March 2, 2011 at 12:21 am #5539

Unregistered

Dear Michal:

I was very disappointed by the omission of key facts in this essay. As the Coordinator of the Half-Jewish Network for adult children and grandchildren of intermarriage, I know that Israel is not “family” for half-Jewish people and does not “welcome” them.

I receive endless news articles and emails from Israel with detailed accounts of the web of negative and discriminatory Israeli laws and policies against half-Jewish people and interfaith couples.

I am in contact with three Israeli Jewish organizations fighting this discriminations. You would do your trip participants a favor by being truthful with them instead of encouraging them false hopes of acceptance.

I have dealt many times with the phenomenon of Israeli Jews — like the ones who falsely assured your half-Jewish trip participants that they were “family” — telling trusting half-Jewish people that they are welcome to Israel.

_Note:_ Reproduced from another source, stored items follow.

-- pv_equiv track=rewrite | github.com/jblackburne/aoc25 | p05.py | p05b
-- ===== SOURCE A (Python) =====
-- from copy import copy
--
-- def p05b(ranges):
--     ranges = copy(ranges)
--     dedup = []
--     while len(ranges) > 0:
--         rlo, rhi = ranges.pop()
--         disqualified = False
--         for dlo, dhi in dedup:
--             if rlo <= dlo and rhi >= dhi:
--                 ranges.append((rlo, dlo - 1))
--                 ranges.append((dhi + 1, rhi))
--                 disqualified = True
--                 break
--             if dlo <= rlo <= dhi:
--                 rlo = dhi + 1
--             if dlo <= rhi <= dhi:
--                 rhi = dlo - 1
--             if rhi < rlo:
--                 disqualified = True
--                 break
--         if not disqualified:
--             dedup.append((rlo, rhi))
--
--     return sum(dhi - dlo + 1 for dlo, dhi in dedup)
-- ===== SOURCE B (Python) =====
-- def p05b(ranges):
--     total = 0
--     cur = None
--     for lo, hi in sorted((r for r in ranges if r[0] <= r[1]), key=lambda r: r[0]):
--         if cur is None:
--             cur = (lo, hi)
--         elif lo <= cur[1] + 1:
--             if hi > cur[1]:
--                 cur = (cur[0], hi)
--         else:
--             total += cur[1] - cur[0] + 1
--             cur = (lo, hi)
--     if cur is not None:
--         total += cur[1] - cur[0] + 1
--     return total
-- ===== Notes on version B (the rewrite author's own statement) =====
-- stated objective: faster
-- what changed: Replaced the stack-based repeated splitting/trimming of ranges against a growing dedup list (worst-case quadratic, re-pushing split pieces) by filtering out reversed pairs, sorting by start and summing during one linear merge sweep.
-- intended difference: On nonempty lists whose last pair is reversed by at least 2 (hi < lo - 1, and not contained in another pair, else A diverges), A counts that trailing reversed range with its negative length (e.g. [(5, 2)] -> -2) while B ignores empty ranges and returns the true union size (0), which is the intended total. — e.g. on p05b([(5, 2)]): A returns -2, B returns 0
import Mathlib
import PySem

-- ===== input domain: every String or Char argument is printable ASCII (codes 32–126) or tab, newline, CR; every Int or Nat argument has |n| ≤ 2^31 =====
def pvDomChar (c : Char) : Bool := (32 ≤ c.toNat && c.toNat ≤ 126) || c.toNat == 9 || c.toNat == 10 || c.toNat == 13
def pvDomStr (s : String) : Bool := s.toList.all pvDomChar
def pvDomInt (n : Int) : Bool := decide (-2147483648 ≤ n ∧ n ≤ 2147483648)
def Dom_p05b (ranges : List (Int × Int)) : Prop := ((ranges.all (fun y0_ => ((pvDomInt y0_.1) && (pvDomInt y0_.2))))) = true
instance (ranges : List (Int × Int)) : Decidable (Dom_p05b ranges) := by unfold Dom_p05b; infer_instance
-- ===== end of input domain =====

Sadly, many Israelis apparently believe that populating Israel even with half-Jewish people so that they will have allies within their political parties and have people to join the IDF takes precedence over the truth.

It’s not “complicated.”

Sincerely,
Robin Margolis

March 2, 2011 at 7:28 am #5544

Robin Margolis

Michal, I wish to apologize if my comment on your article is coming across as overly critical. I can tell that perhaps you have family members. You’re trying to be positive about Israel. But if you are the child of an intermarriage, I hope you’ll consider that other half-Jewish people desperately need you to tell them what is going on for half-Jewish people in Israel. You could be very helpful to them.

March 2, 2011 at 7:42 am #5545

Robin Margolis

Michal, second apology — one sentence should have read — “I can tell that you perhaps have family members in Israel.”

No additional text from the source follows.